──────── Records provided ────────
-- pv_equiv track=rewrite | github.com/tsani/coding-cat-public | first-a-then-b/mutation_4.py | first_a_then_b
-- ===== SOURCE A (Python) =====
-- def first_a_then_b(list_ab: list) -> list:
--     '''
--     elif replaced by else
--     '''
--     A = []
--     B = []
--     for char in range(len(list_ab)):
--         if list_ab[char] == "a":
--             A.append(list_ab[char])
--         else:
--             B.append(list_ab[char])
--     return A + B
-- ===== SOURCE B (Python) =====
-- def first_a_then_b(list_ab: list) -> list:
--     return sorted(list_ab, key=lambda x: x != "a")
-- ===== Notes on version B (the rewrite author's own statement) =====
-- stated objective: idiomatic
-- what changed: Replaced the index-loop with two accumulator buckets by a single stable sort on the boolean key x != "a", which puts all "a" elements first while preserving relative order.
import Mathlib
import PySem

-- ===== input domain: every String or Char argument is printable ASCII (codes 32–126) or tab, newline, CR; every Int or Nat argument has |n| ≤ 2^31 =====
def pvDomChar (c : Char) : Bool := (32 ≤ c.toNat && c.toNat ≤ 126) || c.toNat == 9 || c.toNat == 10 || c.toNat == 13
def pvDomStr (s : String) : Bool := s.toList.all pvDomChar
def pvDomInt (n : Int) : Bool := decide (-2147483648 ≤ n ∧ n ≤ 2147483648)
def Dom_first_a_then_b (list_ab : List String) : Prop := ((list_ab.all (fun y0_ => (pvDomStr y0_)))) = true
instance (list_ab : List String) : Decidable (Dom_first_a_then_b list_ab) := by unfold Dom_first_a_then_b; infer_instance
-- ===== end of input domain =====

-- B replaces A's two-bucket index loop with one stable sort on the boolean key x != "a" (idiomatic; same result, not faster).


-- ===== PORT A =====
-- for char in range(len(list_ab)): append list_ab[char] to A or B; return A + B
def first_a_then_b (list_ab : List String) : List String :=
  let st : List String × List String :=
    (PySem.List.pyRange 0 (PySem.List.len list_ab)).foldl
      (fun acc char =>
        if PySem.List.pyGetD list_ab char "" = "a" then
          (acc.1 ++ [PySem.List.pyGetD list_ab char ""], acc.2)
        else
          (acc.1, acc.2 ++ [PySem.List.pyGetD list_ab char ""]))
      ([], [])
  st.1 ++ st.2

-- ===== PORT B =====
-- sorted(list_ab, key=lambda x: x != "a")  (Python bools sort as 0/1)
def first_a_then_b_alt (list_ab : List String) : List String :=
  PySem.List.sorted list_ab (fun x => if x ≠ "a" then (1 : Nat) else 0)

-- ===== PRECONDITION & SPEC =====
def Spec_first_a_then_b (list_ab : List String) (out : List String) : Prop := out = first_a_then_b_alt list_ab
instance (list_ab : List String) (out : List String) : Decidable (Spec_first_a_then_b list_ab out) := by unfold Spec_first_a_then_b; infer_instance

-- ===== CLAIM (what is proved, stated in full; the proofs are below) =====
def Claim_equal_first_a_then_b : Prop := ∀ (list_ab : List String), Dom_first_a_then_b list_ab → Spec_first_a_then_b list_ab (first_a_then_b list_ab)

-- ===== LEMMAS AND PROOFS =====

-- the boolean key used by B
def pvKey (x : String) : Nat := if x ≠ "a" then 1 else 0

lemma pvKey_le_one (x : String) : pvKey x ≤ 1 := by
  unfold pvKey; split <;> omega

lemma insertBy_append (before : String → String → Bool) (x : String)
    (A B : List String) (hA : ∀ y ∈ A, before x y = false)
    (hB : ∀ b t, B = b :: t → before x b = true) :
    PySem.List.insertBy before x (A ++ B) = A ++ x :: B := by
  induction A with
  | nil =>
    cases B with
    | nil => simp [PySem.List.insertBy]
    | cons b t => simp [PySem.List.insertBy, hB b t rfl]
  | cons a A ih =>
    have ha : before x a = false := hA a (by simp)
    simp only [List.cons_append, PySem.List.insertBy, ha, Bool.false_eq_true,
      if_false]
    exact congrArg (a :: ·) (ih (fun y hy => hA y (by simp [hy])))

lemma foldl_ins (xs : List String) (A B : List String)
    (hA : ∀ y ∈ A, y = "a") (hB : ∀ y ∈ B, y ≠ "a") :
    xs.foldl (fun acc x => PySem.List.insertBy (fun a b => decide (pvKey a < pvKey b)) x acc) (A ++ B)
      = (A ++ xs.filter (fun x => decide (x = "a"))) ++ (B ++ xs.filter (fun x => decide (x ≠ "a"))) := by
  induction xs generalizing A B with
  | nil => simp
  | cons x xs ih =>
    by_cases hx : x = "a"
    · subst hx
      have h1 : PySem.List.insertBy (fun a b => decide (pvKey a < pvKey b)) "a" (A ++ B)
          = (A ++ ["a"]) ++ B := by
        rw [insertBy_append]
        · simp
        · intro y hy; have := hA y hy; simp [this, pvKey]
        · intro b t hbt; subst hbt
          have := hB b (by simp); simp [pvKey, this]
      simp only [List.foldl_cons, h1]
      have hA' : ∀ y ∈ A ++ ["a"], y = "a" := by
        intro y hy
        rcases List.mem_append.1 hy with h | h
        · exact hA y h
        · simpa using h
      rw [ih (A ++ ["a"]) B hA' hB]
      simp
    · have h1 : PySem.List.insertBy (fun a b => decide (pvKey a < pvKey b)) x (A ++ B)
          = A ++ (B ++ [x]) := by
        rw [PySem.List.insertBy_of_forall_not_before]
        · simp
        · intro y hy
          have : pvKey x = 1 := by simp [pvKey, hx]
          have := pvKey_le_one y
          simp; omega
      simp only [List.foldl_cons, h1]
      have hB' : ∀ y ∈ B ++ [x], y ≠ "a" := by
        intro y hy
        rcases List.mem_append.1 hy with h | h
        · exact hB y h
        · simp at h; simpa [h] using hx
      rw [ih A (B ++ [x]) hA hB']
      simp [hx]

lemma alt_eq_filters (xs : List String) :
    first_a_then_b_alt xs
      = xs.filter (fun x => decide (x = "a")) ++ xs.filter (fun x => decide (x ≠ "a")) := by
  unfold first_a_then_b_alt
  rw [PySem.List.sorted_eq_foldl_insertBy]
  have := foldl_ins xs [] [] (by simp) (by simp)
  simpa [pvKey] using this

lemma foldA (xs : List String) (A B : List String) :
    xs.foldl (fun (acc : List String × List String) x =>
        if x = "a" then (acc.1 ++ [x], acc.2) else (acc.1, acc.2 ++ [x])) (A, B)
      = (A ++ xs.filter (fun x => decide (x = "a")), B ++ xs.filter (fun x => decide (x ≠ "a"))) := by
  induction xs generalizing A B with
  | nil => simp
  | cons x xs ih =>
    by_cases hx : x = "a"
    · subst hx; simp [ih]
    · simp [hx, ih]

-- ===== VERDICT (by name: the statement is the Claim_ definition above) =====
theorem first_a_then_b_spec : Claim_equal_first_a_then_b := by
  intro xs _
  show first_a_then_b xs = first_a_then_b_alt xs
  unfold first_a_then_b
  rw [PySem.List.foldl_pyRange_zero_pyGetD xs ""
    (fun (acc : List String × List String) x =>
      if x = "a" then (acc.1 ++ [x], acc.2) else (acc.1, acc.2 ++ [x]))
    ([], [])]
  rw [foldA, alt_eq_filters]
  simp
────────
──────── Records provided ────────
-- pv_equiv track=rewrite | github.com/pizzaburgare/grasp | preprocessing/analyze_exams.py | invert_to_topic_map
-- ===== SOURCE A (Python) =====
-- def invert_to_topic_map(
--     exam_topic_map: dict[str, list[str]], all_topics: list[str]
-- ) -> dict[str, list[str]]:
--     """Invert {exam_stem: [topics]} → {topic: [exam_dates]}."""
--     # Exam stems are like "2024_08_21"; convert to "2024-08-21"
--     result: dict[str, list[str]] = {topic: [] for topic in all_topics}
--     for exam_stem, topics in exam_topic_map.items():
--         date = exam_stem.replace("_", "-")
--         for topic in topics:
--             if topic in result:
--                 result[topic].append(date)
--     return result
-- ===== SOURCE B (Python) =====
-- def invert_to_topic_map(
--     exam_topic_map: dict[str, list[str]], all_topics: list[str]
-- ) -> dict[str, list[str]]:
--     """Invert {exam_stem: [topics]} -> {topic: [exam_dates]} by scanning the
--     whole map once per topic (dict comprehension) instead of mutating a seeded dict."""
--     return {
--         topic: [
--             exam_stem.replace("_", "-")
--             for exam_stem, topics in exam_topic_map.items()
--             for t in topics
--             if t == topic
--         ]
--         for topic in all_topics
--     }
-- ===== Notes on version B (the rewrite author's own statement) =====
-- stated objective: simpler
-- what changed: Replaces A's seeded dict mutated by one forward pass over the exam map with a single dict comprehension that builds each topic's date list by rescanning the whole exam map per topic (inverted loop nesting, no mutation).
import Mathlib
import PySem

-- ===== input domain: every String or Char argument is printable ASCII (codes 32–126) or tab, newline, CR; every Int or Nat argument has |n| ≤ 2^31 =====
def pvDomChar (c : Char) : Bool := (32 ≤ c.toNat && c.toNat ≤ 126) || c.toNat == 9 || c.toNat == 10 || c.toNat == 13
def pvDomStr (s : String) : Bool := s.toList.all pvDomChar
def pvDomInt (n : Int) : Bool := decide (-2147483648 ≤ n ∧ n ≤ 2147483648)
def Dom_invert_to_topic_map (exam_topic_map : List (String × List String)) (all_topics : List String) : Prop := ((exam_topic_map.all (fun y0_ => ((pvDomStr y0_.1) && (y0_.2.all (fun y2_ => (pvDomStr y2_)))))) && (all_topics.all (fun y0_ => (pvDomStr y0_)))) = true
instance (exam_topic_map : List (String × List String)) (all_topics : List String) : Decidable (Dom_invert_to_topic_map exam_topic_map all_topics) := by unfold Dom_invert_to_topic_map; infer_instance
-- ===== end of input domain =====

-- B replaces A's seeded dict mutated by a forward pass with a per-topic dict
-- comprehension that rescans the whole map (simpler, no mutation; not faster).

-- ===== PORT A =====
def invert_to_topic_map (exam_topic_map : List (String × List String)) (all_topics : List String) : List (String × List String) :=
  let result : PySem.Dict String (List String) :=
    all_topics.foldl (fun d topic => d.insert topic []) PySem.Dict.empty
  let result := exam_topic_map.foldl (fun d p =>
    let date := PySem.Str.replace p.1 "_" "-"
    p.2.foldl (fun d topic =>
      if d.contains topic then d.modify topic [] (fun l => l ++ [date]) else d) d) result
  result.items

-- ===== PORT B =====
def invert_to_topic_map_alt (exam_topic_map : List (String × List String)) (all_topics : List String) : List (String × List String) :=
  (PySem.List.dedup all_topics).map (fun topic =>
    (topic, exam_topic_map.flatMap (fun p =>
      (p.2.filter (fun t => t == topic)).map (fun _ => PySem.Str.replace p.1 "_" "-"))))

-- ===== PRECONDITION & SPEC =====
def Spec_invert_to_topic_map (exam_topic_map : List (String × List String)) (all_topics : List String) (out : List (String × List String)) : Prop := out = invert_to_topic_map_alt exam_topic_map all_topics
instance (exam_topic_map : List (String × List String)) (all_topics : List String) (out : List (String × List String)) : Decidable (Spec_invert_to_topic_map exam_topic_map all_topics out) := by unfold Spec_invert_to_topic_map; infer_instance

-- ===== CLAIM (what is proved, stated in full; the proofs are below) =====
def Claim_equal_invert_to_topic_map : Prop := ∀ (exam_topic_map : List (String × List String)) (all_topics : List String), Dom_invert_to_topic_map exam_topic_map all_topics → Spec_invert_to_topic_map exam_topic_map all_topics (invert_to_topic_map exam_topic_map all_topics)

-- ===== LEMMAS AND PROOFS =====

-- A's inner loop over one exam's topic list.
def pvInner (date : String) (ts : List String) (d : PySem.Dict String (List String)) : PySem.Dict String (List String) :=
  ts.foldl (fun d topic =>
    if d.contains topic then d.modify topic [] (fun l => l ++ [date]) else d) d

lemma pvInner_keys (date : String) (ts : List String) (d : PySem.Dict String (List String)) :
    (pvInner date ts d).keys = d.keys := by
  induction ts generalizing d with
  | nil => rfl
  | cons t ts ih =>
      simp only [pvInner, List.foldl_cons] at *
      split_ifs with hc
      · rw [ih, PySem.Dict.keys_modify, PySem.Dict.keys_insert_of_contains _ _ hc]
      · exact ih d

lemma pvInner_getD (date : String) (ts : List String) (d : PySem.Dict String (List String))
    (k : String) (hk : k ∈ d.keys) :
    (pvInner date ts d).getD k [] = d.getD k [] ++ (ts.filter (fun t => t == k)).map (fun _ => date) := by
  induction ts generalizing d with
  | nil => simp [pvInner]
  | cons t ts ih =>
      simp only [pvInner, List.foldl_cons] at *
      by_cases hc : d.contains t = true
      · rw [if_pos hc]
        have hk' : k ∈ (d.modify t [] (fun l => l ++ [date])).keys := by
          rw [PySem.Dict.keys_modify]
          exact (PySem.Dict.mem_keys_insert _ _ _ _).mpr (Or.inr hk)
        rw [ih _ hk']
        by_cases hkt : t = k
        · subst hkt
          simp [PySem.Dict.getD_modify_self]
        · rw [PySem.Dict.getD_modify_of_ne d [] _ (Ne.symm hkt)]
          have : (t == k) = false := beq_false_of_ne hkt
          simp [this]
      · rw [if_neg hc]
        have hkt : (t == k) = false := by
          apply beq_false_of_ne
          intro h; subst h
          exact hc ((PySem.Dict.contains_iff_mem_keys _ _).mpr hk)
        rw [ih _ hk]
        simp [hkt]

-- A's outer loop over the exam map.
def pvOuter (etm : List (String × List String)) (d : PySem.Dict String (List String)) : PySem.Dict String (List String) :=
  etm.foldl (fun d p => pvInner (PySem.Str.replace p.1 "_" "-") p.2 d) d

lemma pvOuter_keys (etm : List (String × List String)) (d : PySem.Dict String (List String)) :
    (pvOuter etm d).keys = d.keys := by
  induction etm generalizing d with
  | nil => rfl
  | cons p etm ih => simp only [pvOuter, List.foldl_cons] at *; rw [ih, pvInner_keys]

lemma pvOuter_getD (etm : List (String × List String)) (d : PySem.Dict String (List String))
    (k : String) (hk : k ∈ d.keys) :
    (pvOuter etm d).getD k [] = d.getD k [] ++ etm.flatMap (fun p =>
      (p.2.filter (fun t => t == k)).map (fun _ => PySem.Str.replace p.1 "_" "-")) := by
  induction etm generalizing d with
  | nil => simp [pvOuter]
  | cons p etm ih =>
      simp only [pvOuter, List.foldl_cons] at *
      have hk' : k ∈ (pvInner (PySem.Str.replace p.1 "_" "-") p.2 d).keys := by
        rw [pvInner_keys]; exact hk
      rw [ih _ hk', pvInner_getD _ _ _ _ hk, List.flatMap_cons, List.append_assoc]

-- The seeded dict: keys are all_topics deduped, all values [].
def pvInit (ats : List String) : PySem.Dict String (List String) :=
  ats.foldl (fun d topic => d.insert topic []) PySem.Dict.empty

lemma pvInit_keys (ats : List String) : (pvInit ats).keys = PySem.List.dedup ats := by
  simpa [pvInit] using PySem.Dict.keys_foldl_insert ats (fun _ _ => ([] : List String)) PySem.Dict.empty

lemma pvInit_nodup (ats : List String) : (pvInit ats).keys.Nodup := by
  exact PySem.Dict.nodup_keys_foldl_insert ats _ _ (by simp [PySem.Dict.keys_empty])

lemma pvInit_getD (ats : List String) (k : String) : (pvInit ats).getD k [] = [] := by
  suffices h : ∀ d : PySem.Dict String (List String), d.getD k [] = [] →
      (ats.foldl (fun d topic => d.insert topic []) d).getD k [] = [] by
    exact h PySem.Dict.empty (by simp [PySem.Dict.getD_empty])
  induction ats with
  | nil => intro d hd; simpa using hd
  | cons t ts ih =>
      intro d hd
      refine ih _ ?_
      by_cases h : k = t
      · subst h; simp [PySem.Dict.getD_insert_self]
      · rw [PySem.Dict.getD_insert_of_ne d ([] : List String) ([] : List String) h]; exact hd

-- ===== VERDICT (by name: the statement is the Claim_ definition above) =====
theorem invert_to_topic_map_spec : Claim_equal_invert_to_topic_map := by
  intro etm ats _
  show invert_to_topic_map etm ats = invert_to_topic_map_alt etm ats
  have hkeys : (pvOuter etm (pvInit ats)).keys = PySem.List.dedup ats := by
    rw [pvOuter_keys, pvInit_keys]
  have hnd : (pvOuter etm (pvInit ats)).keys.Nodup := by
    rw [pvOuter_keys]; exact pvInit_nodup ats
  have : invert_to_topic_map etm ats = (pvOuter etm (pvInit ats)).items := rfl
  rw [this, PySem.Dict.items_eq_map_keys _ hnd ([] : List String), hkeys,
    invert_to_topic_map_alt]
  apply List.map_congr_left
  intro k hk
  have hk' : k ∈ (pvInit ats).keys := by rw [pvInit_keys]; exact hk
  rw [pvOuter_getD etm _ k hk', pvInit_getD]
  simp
────────
What the exercise asks: Output exactly the lines of the material above from the one containing "lemma pvInit_nodup (ats" up to and including the one containing "suffices h : ∀".

Exercise response:
lemma pvInit_nodup (ats : List String) : (pvInit ats).keys.Nodup := by
  exact PySem.Dict.nodup_keys_foldl_insert ats _ _ (by simp [PySem.Dict.keys_empty])

lemma pvInit_getD (ats : List String) (k : String) : (pvInit ats).getD k [] = [] := by
  suffices h : ∀ d : PySem.Dict String (List String), d.getD k [] = [] →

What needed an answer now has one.